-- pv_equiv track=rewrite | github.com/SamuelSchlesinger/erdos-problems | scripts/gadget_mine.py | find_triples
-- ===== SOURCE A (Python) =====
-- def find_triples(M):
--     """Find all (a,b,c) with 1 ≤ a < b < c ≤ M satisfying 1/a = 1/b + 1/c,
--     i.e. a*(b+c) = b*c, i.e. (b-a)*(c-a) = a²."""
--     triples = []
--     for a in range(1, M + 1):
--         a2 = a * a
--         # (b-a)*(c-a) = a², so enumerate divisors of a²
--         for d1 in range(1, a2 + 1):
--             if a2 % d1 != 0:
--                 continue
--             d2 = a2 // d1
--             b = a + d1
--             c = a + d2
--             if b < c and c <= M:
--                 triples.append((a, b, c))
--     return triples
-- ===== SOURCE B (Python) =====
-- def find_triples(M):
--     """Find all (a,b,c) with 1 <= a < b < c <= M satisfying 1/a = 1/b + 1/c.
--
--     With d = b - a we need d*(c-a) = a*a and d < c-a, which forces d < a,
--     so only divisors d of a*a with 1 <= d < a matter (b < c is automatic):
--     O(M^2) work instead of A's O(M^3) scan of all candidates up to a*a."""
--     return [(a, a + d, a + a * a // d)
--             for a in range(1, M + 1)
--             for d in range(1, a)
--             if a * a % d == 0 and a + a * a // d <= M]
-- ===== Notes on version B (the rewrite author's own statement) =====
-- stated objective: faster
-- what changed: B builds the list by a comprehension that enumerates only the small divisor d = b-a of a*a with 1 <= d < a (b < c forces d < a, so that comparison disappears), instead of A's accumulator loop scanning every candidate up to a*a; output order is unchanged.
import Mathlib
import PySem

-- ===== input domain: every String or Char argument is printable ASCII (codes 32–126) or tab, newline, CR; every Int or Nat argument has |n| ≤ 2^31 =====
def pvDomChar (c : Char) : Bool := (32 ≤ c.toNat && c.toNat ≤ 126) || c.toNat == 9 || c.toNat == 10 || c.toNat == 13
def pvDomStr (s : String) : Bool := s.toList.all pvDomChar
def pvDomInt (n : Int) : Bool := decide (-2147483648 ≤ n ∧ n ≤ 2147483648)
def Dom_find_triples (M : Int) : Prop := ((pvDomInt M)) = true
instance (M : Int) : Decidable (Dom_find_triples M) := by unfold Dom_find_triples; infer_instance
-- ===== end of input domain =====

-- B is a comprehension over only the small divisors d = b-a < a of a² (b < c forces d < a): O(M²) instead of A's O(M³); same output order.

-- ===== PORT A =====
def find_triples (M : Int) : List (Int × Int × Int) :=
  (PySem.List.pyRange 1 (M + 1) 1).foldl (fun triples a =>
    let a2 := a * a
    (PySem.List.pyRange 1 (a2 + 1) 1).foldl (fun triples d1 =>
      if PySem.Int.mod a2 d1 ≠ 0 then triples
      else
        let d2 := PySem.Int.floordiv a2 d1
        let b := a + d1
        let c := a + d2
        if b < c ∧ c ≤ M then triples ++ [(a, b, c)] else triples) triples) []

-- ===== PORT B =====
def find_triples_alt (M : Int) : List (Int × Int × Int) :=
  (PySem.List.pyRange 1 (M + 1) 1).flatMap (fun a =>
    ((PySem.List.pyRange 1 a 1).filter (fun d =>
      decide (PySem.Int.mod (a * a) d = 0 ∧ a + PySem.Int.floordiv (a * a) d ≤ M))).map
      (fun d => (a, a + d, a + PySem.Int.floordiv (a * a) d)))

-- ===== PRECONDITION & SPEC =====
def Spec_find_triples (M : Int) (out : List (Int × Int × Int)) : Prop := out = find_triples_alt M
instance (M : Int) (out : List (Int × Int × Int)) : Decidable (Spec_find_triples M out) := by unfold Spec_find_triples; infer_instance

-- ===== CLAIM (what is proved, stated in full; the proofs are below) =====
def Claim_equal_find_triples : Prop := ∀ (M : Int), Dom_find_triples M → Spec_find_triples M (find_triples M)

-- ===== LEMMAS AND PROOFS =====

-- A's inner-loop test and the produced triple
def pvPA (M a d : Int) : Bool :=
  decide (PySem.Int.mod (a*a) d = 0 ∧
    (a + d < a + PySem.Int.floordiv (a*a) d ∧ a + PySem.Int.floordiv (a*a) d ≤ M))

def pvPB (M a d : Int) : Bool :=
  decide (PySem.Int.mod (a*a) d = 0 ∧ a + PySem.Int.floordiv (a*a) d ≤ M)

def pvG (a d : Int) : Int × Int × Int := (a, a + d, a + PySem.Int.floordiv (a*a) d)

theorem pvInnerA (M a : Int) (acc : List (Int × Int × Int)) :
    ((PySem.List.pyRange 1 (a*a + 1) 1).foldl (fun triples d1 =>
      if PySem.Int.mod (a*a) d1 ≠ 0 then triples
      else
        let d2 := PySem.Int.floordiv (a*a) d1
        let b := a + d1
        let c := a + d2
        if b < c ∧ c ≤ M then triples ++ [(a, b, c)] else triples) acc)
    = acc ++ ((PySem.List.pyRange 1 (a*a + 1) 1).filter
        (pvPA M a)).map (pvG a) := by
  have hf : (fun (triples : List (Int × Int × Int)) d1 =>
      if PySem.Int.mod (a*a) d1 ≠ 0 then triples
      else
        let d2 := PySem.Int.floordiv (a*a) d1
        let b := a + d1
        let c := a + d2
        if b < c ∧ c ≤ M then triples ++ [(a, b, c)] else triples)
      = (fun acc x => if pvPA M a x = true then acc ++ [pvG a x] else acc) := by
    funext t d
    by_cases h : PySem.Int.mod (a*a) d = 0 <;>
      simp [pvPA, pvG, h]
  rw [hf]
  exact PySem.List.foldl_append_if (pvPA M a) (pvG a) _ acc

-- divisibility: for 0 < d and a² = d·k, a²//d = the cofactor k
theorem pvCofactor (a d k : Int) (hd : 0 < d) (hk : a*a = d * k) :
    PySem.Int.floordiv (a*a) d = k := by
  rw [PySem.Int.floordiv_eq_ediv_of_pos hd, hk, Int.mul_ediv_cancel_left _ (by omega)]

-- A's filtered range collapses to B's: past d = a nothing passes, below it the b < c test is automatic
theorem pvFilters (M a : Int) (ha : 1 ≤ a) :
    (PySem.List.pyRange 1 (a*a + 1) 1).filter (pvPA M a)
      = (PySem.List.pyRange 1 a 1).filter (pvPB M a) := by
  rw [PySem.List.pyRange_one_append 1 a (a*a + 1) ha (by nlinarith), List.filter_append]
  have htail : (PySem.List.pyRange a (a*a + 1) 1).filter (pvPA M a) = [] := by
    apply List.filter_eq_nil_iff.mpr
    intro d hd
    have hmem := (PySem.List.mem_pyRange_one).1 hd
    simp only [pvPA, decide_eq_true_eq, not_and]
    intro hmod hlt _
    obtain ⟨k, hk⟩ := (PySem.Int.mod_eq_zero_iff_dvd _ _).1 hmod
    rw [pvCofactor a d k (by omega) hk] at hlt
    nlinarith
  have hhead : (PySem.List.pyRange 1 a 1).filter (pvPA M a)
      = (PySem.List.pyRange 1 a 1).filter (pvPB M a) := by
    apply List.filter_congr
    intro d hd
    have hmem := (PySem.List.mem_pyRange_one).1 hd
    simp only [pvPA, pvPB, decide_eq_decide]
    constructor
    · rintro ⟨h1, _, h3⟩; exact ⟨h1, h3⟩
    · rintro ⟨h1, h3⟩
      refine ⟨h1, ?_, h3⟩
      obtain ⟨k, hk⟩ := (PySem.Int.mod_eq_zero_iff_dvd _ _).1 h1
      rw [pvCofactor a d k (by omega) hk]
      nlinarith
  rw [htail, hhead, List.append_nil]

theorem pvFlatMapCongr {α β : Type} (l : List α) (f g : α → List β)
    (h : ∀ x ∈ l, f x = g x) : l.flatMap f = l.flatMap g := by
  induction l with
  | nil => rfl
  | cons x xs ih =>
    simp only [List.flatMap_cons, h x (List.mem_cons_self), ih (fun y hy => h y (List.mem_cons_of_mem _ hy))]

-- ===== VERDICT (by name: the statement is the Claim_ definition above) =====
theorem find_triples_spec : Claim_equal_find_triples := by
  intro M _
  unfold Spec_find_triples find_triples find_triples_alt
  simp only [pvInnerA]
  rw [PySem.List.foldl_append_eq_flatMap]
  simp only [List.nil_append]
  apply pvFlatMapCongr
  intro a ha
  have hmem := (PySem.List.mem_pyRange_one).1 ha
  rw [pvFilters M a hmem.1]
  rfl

--- Your assignment ---
Beginning with the line holding "if b < c and" and ending with the line holding "we need d*(c-a)", write out the stretch of material above exactly; add no further lines.

--- Answer area ---
--             if b < c and c <= M:
--                 triples.append((a, b, c))
--     return triples
-- ===== SOURCE B (Python) =====
-- def find_triples(M):
--     """Find all (a,b,c) with 1 <= a < b < c <= M satisfying 1/a = 1/b + 1/c.
--
--     With d = b - a we need d*(c-a) = a*a and d < c-a, which forces d < a,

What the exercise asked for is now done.